Segment Open

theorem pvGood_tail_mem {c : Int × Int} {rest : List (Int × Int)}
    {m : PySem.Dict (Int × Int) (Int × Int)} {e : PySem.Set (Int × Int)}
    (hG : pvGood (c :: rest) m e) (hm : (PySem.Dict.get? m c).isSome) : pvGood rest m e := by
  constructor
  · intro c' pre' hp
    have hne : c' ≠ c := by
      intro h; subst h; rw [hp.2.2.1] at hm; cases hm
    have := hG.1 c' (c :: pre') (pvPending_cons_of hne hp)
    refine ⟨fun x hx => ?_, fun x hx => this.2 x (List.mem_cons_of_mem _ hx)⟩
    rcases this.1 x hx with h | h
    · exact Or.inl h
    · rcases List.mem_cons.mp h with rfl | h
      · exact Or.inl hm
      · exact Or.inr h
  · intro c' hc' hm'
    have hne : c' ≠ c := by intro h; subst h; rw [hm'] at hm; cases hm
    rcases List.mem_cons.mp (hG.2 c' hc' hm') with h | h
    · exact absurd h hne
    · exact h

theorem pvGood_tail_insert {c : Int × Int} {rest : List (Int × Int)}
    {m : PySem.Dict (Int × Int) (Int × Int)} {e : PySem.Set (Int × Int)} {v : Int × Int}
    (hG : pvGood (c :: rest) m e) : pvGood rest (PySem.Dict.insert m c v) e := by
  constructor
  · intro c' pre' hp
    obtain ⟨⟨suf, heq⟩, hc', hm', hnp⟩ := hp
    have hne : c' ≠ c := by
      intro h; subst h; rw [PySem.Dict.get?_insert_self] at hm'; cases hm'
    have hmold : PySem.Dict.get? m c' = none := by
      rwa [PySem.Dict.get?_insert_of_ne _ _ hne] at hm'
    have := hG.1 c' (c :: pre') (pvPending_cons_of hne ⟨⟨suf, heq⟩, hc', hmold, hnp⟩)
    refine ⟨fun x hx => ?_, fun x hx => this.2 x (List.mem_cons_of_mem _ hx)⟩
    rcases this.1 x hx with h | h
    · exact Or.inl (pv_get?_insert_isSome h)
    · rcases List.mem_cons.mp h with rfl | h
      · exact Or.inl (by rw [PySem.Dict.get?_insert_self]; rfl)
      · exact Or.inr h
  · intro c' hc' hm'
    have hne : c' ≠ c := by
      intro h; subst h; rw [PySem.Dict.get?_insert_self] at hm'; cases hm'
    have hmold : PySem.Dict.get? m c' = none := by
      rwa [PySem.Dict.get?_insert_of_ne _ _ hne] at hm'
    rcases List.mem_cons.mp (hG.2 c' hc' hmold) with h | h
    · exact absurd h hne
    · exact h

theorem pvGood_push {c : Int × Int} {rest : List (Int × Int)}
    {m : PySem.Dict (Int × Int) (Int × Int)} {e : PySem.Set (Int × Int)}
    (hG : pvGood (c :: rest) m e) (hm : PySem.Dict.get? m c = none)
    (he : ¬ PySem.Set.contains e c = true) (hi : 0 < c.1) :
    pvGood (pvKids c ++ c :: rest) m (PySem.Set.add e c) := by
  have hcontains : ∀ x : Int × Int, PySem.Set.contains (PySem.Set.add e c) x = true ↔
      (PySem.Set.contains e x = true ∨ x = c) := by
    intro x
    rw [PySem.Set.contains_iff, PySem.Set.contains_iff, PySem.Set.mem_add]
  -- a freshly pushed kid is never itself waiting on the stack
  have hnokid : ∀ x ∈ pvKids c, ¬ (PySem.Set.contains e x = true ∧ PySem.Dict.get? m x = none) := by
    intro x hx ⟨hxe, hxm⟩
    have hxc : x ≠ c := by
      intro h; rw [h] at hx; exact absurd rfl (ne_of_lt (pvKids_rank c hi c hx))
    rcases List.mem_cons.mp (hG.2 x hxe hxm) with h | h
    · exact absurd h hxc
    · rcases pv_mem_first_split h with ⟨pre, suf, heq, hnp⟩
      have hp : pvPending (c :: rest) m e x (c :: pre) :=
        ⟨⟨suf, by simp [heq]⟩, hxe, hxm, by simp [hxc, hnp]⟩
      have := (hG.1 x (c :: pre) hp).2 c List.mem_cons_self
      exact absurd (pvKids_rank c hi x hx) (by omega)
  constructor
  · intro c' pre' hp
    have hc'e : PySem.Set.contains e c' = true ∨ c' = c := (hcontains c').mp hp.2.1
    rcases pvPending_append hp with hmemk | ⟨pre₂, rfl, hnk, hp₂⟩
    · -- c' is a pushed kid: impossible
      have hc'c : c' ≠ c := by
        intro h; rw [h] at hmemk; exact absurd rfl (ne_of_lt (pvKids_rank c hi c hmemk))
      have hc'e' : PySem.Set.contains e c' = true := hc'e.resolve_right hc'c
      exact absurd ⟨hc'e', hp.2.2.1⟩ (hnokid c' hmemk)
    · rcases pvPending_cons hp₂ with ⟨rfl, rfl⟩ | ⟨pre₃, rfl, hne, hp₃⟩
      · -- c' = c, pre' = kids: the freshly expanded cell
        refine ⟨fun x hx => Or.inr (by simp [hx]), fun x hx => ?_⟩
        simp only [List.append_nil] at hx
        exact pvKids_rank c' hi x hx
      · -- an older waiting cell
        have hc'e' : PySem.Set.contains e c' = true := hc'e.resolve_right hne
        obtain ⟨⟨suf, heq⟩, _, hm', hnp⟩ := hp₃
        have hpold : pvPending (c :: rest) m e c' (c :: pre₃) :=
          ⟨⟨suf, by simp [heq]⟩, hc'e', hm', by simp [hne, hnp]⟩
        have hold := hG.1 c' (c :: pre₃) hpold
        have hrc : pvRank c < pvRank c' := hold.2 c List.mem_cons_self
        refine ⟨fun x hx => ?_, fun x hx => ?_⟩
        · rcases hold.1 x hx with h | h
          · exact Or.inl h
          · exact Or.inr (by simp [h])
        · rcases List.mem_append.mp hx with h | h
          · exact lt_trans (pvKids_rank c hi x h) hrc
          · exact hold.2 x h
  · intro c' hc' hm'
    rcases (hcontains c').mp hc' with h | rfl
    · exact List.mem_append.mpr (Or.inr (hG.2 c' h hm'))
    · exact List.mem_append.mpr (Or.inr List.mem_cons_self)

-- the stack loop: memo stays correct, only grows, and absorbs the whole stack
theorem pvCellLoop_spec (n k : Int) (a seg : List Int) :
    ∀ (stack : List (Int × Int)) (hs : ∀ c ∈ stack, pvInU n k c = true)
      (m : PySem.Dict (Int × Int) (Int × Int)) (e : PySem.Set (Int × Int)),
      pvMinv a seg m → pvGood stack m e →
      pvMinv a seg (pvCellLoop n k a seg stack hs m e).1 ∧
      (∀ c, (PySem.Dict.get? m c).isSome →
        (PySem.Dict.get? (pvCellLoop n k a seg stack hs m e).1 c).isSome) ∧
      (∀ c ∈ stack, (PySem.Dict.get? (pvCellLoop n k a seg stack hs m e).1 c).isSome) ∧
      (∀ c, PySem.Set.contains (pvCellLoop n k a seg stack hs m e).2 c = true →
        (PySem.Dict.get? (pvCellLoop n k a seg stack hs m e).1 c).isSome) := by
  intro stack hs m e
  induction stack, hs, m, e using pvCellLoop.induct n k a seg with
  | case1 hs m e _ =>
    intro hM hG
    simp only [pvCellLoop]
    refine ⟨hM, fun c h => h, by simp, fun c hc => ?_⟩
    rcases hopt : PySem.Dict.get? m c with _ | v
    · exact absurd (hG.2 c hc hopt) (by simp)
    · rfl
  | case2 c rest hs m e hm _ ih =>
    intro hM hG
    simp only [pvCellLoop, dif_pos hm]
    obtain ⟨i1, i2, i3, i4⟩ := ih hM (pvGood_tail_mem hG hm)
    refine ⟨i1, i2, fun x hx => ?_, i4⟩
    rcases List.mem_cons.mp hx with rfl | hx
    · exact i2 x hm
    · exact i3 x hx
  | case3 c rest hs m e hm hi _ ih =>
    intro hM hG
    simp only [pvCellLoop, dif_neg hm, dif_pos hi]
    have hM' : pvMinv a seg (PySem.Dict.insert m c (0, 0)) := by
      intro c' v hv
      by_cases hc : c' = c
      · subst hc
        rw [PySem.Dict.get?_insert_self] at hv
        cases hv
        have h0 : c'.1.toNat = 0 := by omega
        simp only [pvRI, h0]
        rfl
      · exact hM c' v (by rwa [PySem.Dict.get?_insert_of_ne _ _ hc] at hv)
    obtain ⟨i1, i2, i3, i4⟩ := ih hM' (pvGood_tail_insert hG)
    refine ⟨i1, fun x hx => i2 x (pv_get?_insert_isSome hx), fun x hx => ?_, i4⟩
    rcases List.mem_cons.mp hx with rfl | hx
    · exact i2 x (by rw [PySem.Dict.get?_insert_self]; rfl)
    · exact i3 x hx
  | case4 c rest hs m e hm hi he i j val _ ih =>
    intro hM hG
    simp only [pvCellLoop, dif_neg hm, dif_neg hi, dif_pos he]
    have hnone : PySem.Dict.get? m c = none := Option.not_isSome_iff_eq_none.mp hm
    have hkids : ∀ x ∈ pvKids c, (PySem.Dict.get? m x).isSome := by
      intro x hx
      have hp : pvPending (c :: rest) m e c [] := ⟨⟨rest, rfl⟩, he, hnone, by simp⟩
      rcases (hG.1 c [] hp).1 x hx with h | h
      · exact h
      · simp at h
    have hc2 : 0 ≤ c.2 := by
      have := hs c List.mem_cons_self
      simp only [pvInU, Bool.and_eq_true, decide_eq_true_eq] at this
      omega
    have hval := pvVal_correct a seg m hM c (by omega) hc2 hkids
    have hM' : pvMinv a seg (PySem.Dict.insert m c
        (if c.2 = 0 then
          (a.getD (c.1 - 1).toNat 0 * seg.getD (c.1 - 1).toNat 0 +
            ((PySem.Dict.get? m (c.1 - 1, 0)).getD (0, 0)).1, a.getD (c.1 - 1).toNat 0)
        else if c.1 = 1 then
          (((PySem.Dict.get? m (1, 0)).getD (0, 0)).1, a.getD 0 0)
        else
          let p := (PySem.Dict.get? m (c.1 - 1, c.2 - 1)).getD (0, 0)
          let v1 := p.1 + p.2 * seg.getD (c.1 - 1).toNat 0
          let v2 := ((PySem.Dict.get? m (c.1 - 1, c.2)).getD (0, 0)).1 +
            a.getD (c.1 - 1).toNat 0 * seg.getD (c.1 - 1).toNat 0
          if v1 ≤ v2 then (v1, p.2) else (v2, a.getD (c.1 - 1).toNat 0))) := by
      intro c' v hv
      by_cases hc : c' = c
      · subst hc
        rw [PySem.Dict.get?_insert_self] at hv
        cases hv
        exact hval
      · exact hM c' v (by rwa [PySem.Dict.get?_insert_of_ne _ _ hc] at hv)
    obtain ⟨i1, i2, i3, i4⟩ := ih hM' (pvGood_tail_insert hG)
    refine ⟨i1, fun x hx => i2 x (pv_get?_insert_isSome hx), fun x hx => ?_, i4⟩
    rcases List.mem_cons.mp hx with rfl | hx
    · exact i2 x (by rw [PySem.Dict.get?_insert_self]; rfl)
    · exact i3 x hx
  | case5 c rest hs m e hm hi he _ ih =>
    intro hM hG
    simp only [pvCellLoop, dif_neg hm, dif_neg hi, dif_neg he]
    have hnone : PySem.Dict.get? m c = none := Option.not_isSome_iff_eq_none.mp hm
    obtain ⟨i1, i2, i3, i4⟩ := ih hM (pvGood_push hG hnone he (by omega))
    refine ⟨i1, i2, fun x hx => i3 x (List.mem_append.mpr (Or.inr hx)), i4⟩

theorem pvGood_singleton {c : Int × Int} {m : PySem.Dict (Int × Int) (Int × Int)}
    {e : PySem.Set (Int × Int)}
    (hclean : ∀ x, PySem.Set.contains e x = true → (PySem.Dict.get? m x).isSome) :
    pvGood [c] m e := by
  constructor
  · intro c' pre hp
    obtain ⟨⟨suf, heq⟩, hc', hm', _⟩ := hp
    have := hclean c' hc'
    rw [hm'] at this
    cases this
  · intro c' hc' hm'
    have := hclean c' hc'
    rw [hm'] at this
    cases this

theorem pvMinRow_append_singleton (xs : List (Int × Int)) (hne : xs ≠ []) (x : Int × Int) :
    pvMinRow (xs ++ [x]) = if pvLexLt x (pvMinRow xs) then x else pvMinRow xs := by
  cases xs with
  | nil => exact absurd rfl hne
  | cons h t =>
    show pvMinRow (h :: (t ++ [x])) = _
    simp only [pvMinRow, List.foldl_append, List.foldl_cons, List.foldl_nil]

Segment Closed

## [TRY IT]
In the listing above, the lines from the one containing "refine ⟨fun x hx => ?_, fun x hx => ?_⟩" through the one containing "(hG.2 c' h hm'))" must be set down exactly, with no other lines.

## [ANSWER SPACE]
        refine ⟨fun x hx => ?_, fun x hx => ?_⟩
        · rcases hold.1 x hx with h | h
          · exact Or.inl h
          · exact Or.inr (by simp [h])
        · rcases List.mem_append.mp hx with h | h
          · exact lt_trans (pvKids_rank c hi x h) hrc
          · exact hold.2 x h
  · intro c' hc' hm'
    rcases (hcontains c').mp hc' with h | rfl
    · exact List.mem_append.mpr (Or.inr (hG.2 c' h hm'))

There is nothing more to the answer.